Create a per-sample VariantStore zarr from a single-sample VCF.

Parameters:

Name Type Description Default
vcf_path str | Path

Path to annotated VCF (.vcf or .vcf.gz).

required
store_path Path | str

Output .zarr directory.

required
sample str

Sample name.

required
chromsizes str | Path | dict[str, int] | None

Path to .chrom.sizes, dict, or None to infer from VCF ##contig headers.

None
Source code in quantnado/dataset/store_variants.py
@classmethod
def from_vcf(
    cls,
    vcf_path: str | Path,
    store_path: Path | str,
    sample: str,
    chromsizes: str | Path | dict[str, int] | None = None,
    *,
    chunk_len: int | None = None,
    construction_compression: str = DEFAULT_CONSTRUCTION_COMPRESSION,
    overwrite: bool = True,
    filter_chromosomes: bool = True,
    test: bool = False,
    test_chromosomes: list[str] | tuple[str, ...] | None = None,
    log_file: Path | None = None,
) -> "VariantStore":
    """Create a per-sample VariantStore zarr from a single-sample VCF.

    Parameters
    ----------
    vcf_path:
        Path to annotated VCF (.vcf or .vcf.gz).
    store_path:
        Output .zarr directory.
    sample:
        Sample name.
    chromsizes:
        Path to .chrom.sizes, dict, or None to infer from VCF ##contig headers.
    """
    if log_file is not None:
        from quantnado.utils import setup_logging
        setup_logging(Path(log_file), verbose=False)

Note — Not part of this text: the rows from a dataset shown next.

-- pv_equiv track=rewrite | github.com/skvndyk/AdventOfCode | 2016/day2-2016.py | diamondCode
-- ===== SOURCE A (Python) =====
-- DIAMOND_GRID = [('*', '*', '1', '*', '*'),
--                 ('*', '2', '3', '4', '*'),
--                 ('5', '6', '7', '8', '9'),
--                 ('*', 'A', 'B', 'C', '*'),
--                 ('*', '*', 'D', '*', '*')]
--
-- DIRECTIONS = {
--     "U": [-1, 0],
--     "D": [1, 0],
--     "L": [0, -1],
--     "R": [0, 1]
-- }
--
-- def goBack(loc, direction):
--     return [x + y for x, y in zip([-x for x in direction], loc)]
--
-- def diamondCode(lines):
--     boundary = len(DIAMOND_GRID)
--     loc = [2, 0]
--     code = ""
--
--     for line in lines:
--         for step in line:
--             direction = DIRECTIONS[step]
--             loc = [x + y for x, y in zip(direction, loc)]
--             while not(all(pt in range(0, boundary) for pt in loc)) or DIAMOND_GRID[loc[0]][loc[1]] == '*':
--                 loc = goBack(loc, direction)
--         num = str(DIAMOND_GRID[loc[0]][loc[1]])
--         code += num
--     return code
-- ===== SOURCE B (Python) =====
-- DIAMOND_GRID = [('*', '*', '1', '*', '*'),
--                 ('*', '2', '3', '4', '*'),
--                 ('5', '6', '7', '8', '9'),
--                 ('*', 'A', 'B', 'C', '*'),
--                 ('*', '*', 'D', '*', '*')]
--
-- DELTAS = {"U": (-1, 0), "D": (1, 0), "L": (0, -1), "R": (0, 1)}
--
-- def _transitionTable():
--     n = len(DIAMOND_GRID)
--     table = {}
--     for r in range(n):
--         for c in range(n):
--             key = DIAMOND_GRID[r][c]
--             if key == '*':
--                 continue
--             moves = {}
--             for d, (dr, dc) in DELTAS.items():
--                 nr, nc = r + dr, c + dc
--                 if 0 <= nr < n and 0 <= nc < n and DIAMOND_GRID[nr][nc] != '*':
--                     moves[d] = DIAMOND_GRID[nr][nc]
--                 else:
--                     moves[d] = key
--             table[key] = moves
--     return table
--
-- def diamondCode(lines):
--     table = _transitionTable()
--     key = '5'
--     out = []
--     for line in lines:
--         for step in line:
--             key = table[key][step]
--         out.append(key)
--     return "".join(out)
-- ===== Notes on version B (the rewrite author's own statement) =====
-- stated objective: idiomatic
-- what changed: B precomputes a transition table (key -> direction -> next key) from the grid once and drives the walk by dict lookups, replacing A's per-step coordinate arithmetic and back-up while-loop.
import Mathlib
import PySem

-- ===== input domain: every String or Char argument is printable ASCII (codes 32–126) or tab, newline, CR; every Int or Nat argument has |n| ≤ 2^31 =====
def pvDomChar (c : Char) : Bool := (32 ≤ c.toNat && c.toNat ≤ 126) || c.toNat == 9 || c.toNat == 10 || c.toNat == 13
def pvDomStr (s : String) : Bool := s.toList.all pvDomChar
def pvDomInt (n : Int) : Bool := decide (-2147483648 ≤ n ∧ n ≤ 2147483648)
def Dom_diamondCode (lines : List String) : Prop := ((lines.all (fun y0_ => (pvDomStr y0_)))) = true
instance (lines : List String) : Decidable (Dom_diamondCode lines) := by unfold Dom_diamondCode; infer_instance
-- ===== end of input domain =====

-- B replaces A's per-step coordinate arithmetic and back-up while-loop by a transition
-- table (key → direction → key) built once from the grid; objective: idiomatic.

-- ===== PORT A =====
-- DIAMOND_GRID (tuples of one-char strings ported as Char)
def pvGridA : List (List Char) :=
  [['*', '*', '1', '*', '*'],
   ['*', '2', '3', '4', '*'],
   ['5', '6', '7', '8', '9'],
   ['*', 'A', 'B', 'C', '*'],
   ['*', '*', 'D', '*', '*']]

-- DIRECTIONS (keys are the 1-char strings iterated from a line, hence Char)
def pvDirectionsA : PySem.Dict Char (Int × Int) :=
  PySem.Dict.ofList [('U', (-1, 0)), ('D', (1, 0)), ('L', (0, -1)), ('R', (0, 1))]

-- DIAMOND_GRID[loc[0]][loc[1]]; only evaluated with both indices in range, so the
-- '*' default of getD is unreachable
def pvCellA (r c : Int) : Char :=
  ((PySem.List.pyGet? pvGridA r).bind (fun row => PySem.List.pyGet? row c)).getD '*'

-- the while-condition (short-circuit kept: the grid lookup only happens in range)
def pvBadA (loc : Int × Int) : Bool :=
  !(decide (0 ≤ loc.1) && decide (loc.1 < 5) && decide (0 ≤ loc.2) && decide (loc.2 < 5))
    || (pvCellA loc.1 loc.2 == '*')

-- goBack(loc, direction)
def pvGoBackA (loc dir : Int × Int) : Int × Int := (loc.1 - dir.1, loc.2 - dir.2)

-- the 'while … : loc = goBack(loc, direction)' loop; fuel only makes it total
-- (one back-step from a location that was valid before the move always suffices)
def pvWhileBackA (fuel : Nat) (dir loc : Int × Int) : Int × Int :=
  match fuel with
  | 0 => loc
  | f + 1 => if pvBadA loc then pvWhileBackA f dir (pvGoBackA loc dir) else loc

-- body of 'for step in line'; DIRECTIONS[step] raises KeyError off 'UDLR' (excluded
-- by Pre_), so the (0,0) default of getD is unreachable
def pvStepA (loc : Int × Int) (step : Char) : Int × Int :=
  let dir := PySem.Dict.getD pvDirectionsA step (0, 0)
  pvWhileBackA 10 dir (dir.1 + loc.1, dir.2 + loc.2)

-- body of 'for line in lines' (state: loc and the accumulated code, as chars)
def pvLineA (st : (Int × Int) × List Char) (line : String) : (Int × Int) × List Char :=
  let loc := line.toList.foldl pvStepA st.1
  (loc, st.2 ++ [pvCellA loc.1 loc.2])

def diamondCode (lines : List String) : String :=
  String.ofList (lines.foldl pvLineA ((2, 0), [])).2

-- ===== PORT B =====
def pvGridB : List (List Char) :=
  [['*', '*', '1', '*', '*'],
   ['*', '2', '3', '4', '*'],
   ['5', '6', '7', '8', '9'],
   ['*', 'A', 'B', 'C', '*'],
   ['*', '*', 'D', '*', '*']]

def pvDeltasB : List (Char × (Int × Int)) :=
  [('U', (-1, 0)), ('D', (1, 0)), ('L', (0, -1)), ('R', (0, 1))]

-- DIAMOND_GRID[r][c], only used with indices in range
def pvCellB (r c : Int) : Char :=
  ((PySem.List.pyGet? pvGridB r).bind (fun row => PySem.List.pyGet? row c)).getD '*'

-- _transitionTable()
def pvTableB : PySem.Dict Char (PySem.Dict Char Char) :=
  (PySem.List.pyRange 0 5 1).foldl (fun table r =>
    (PySem.List.pyRange 0 5 1).foldl (fun table c =>
      let key := pvCellB r c
      if key = '*' then table
      else
        let moves := pvDeltasB.foldl (fun moves d =>
          let nr := r + d.2.1
          let nc := c + d.2.2
          if 0 ≤ nr ∧ nr < 5 ∧ 0 ≤ nc ∧ nc < 5 ∧ pvCellB nr nc ≠ '*' then
            PySem.Dict.insert moves d.1 (pvCellB nr nc)
          else
            PySem.Dict.insert moves d.1 key) PySem.Dict.empty
        PySem.Dict.insert table key moves) table) PySem.Dict.empty

-- table[key][step]; both lookups raise KeyError only outside Pre_, so the
-- defaults are unreachable
def pvStepB (key step : Char) : Char :=
  (PySem.Dict.getD pvTableB key PySem.Dict.empty).getD step '*'

def pvLineB (st : Char × List String) (line : String) : Char × List String :=
  let key := line.toList.foldl pvStepB st.1
  (key, st.2 ++ [String.ofList [key]])

def diamondCode_alt (lines : List String) : String :=
  PySem.Str.join "" (lines.foldl pvLineB ('5', [])).2

-- ===== PRECONDITION & SPEC =====
-- Pre_ excludes exactly the inputs on which A raises KeyError: any character of
-- any line that is not one of 'U','D','L','R'.
def Pre_diamondCode (lines : List String) : Prop :=
  (lines.all (fun l => l.toList.all (fun c => c ∈ (['U', 'D', 'L', 'R'] : List Char)))) = true
instance (lines : List String) : Decidable (Pre_diamondCode lines) := by
  unfold Pre_diamondCode; infer_instance

def pvWitness_diamondCode : List String := ["ULL", "RRDDD", "LURDL", "UUUUD"]

def Spec_diamondCode (lines : List String) (out : String) : Prop := out = diamondCode_alt lines
instance (lines : List String) (out : String) : Decidable (Spec_diamondCode lines out) := by
  unfold Spec_diamondCode; infer_instance

-- ===== CLAIM (what is proved, stated in full; the proofs are below) =====
def Claim_equal_diamondCode : Prop :=
  ∀ (lines : List String), Dom_diamondCode lines → Pre_diamondCode lines →
    Spec_diamondCode lines (diamondCode lines)

-- ===== LEMMAS AND PROOFS =====
-- the 13 reachable (valid) locations of A
def pvValidLocs : List (Int × Int) :=
  [(0, 2), (1, 1), (1, 2), (1, 3), (2, 0), (2, 1), (2, 2), (2, 3), (2, 4),
   (3, 1), (3, 2), (3, 3), (4, 2)]

def pvTableLit : PySem.Dict Char (PySem.Dict Char Char) :=
  PySem.Dict.ofList [('1', PySem.Dict.ofList [('U', '1'), ('D', '3'), ('L', '1'), ('R', '1')]),
   ('2', PySem.Dict.ofList [('U', '2'), ('D', '6'), ('L', '2'), ('R', '3')]),
   ('3', PySem.Dict.ofList [('U', '1'), ('D', '7'), ('L', '2'), ('R', '4')]),
   ('4', PySem.Dict.ofList [('U', '4'), ('D', '8'), ('L', '3'), ('R', '4')]),
   ('5', PySem.Dict.ofList [('U', '5'), ('D', '5'), ('L', '5'), ('R', '6')]),
   ('6', PySem.Dict.ofList [('U', '2'), ('D', 'A'), ('L', '5'), ('R', '7')]),
   ('7', PySem.Dict.ofList [('U', '3'), ('D', 'B'), ('L', '6'), ('R', '8')]),
   ('8', PySem.Dict.ofList [('U', '4'), ('D', 'C'), ('L', '7'), ('R', '9')]),
   ('9', PySem.Dict.ofList [('U', '9'), ('D', '9'), ('L', '8'), ('R', '9')]),
   ('A', PySem.Dict.ofList [('U', '6'), ('D', 'A'), ('L', 'A'), ('R', 'B')]),
   ('B', PySem.Dict.ofList [('U', '7'), ('D', 'D'), ('L', 'A'), ('R', 'C')]),
   ('C', PySem.Dict.ofList [('U', '8'), ('D', 'C'), ('L', 'B'), ('R', 'C')]),
   ('D', PySem.Dict.ofList [('U', 'B'), ('D', 'D'), ('L', 'D'), ('R', 'D')])]

-- B's table, evaluated once to a literal (keeps each kernel check below shallow)
lemma pvTableB_eq : pvTableB = pvTableLit := by
  set_option maxRecDepth 20000 in decide

lemma pvStepB_eq : pvStepB = fun key step =>
    (PySem.Dict.getD pvTableLit key PySem.Dict.empty).getD step '*' := by
  funext k s; simp only [pvStepB, pvTableB_eq]

-- one simulation step: from any valid location and any legal direction char, A's
-- step stays valid and B's table lookup returns the key of A's new cell
lemma pv_step_sim : ∀ loc ∈ pvValidLocs, ∀ c ∈ (['U', 'D', 'L', 'R'] : List Char),
    pvStepA loc c ∈ pvValidLocs ∧
      pvStepB (pvCellA loc.1 loc.2) c = pvCellA (pvStepA loc c).1 (pvStepA loc c).2 := by
  rw [pvStepB_eq]
  intro loc hloc c hc
  fin_cases hloc <;> fin_cases hc <;> decide

lemma pv_line_sim (cs : List Char) (h : ∀ c ∈ cs, c ∈ (['U', 'D', 'L', 'R'] : List Char)) :
    ∀ loc ∈ pvValidLocs,
      cs.foldl pvStepA loc ∈ pvValidLocs ∧
        cs.foldl pvStepB (pvCellA loc.1 loc.2) =
          pvCellA (cs.foldl pvStepA loc).1 (cs.foldl pvStepA loc).2 := by
  induction cs with
  | nil => intro loc hloc; exact ⟨hloc, rfl⟩
  | cons c cs ih =>
    intro loc hloc
    obtain ⟨h1, h2⟩ := pv_step_sim loc hloc c (h c (by simp))
    simpa [List.foldl_cons, h2] using ih (fun x hx => h x (by simp [hx])) _ h1

lemma pv_lines_sim (ls : List String)
    (h : ∀ l ∈ ls, ∀ c ∈ l.toList, c ∈ (['U', 'D', 'L', 'R'] : List Char)) :
    ∀ loc ∈ pvValidLocs, ∀ acc : List Char,
      (ls.foldl pvLineA (loc, acc)).1 ∈ pvValidLocs ∧
        ls.foldl pvLineB (pvCellA loc.1 loc.2, acc.map (fun c => String.ofList [c])) =
          ((fun p => (pvCellA p.1.1 p.1.2, p.2.map (fun c => String.ofList [c])))
            (ls.foldl pvLineA (loc, acc))) := by
  induction ls with
  | nil => intro loc hloc acc; exact ⟨hloc, rfl⟩
  | cons l ls ih =>
    intro loc hloc acc
    obtain ⟨h1, h2⟩ := pv_line_sim l.toList (h l (by simp)) loc hloc
    have := ih (fun x hx => h x (by simp [hx])) (l.toList.foldl pvStepA loc) h1
      (acc ++ [pvCellA (l.toList.foldl pvStepA loc).1 (l.toList.foldl pvStepA loc).2])
    simpa [List.foldl_cons, pvLineA, pvLineB, h2] using this

lemma pv_join_singletons (cs : List Char) :
    PySem.Str.join "" (cs.map (fun c => String.ofList [c])) = String.ofList cs := by
  apply String.toList_inj.mp
  rw [PySem.Str.toList_join]
  simp only [List.map_map]
  have : (String.toList ∘ fun c => String.ofList [c]) = fun c : Char => [c] := by
    funext c; simp
  simp [this, PySem.Chars.join_nil_singletons]

-- ===== VERDICT (by name: the statement is the Claim_ definition above) =====
theorem diamondCode_spec : Claim_equal_diamondCode := by
  intro lines _ hpre
  unfold Spec_diamondCode diamondCode diamondCode_alt
  have h : ∀ l ∈ lines, ∀ c ∈ l.toList, c ∈ (['U', 'D', 'L', 'R'] : List Char) := by
    intro l hl c hc
    have := hpre
    unfold Pre_diamondCode at this
    simp [List.all_eq_true] at this
    simpa using (this l hl c hc)
  have hloc : ((2 : Int), (0 : Int)) ∈ pvValidLocs := by decide
  have := pv_lines_sim lines h (2, 0) hloc []
  rw [show pvCellA 2 0 = '5' from rfl] at this
  rw [show (([] : List Char).map (fun c => String.ofList [c])) = ([] : List String) from rfl] at this
  rw [this.2]
  exact (pv_join_singletons _).symm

    logger.info(f"Reading VCF: {vcf_path}")
    chrom_data, header_chromsizes = _read_vcf(
        vcf_path,
        filter_chromosomes=filter_chromosomes,
        test=test,
        test_chromosomes=test_chromosomes,
    )

    if chromsizes is None:
        if not header_chromsizes:
            raise ValueError(
                "No chromsizes provided and VCF ##contig headers are missing. "
                "Provide chromsizes explicitly."
            )
        chromsizes = header_chromsizes

    chromsizes_dict = _parse_chromsizes(
        chromsizes,
        filter_chromosomes=filter_chromosomes,
        test=test,
        test_chromosomes=test_chromosomes,
    )
    resolved_chunk_len = _resolve_chunk_len(chromsizes_dict, Path(store_path), chunk_len)
    compressors = _resolve_compressors(construction_compression)

    store = cls(
        store_path=store_path,
        sample=sample,
        chromsizes=chromsizes_dict,
        chunk_len=resolved_chunk_len,
        compressors=compressors,
        overwrite=overwrite,
    )

    store._write_variants(chrom_data)
    n_variants = sum(len(d["pos"]) for d in chrom_data.values())
    store._finalise(n_variants)

    return store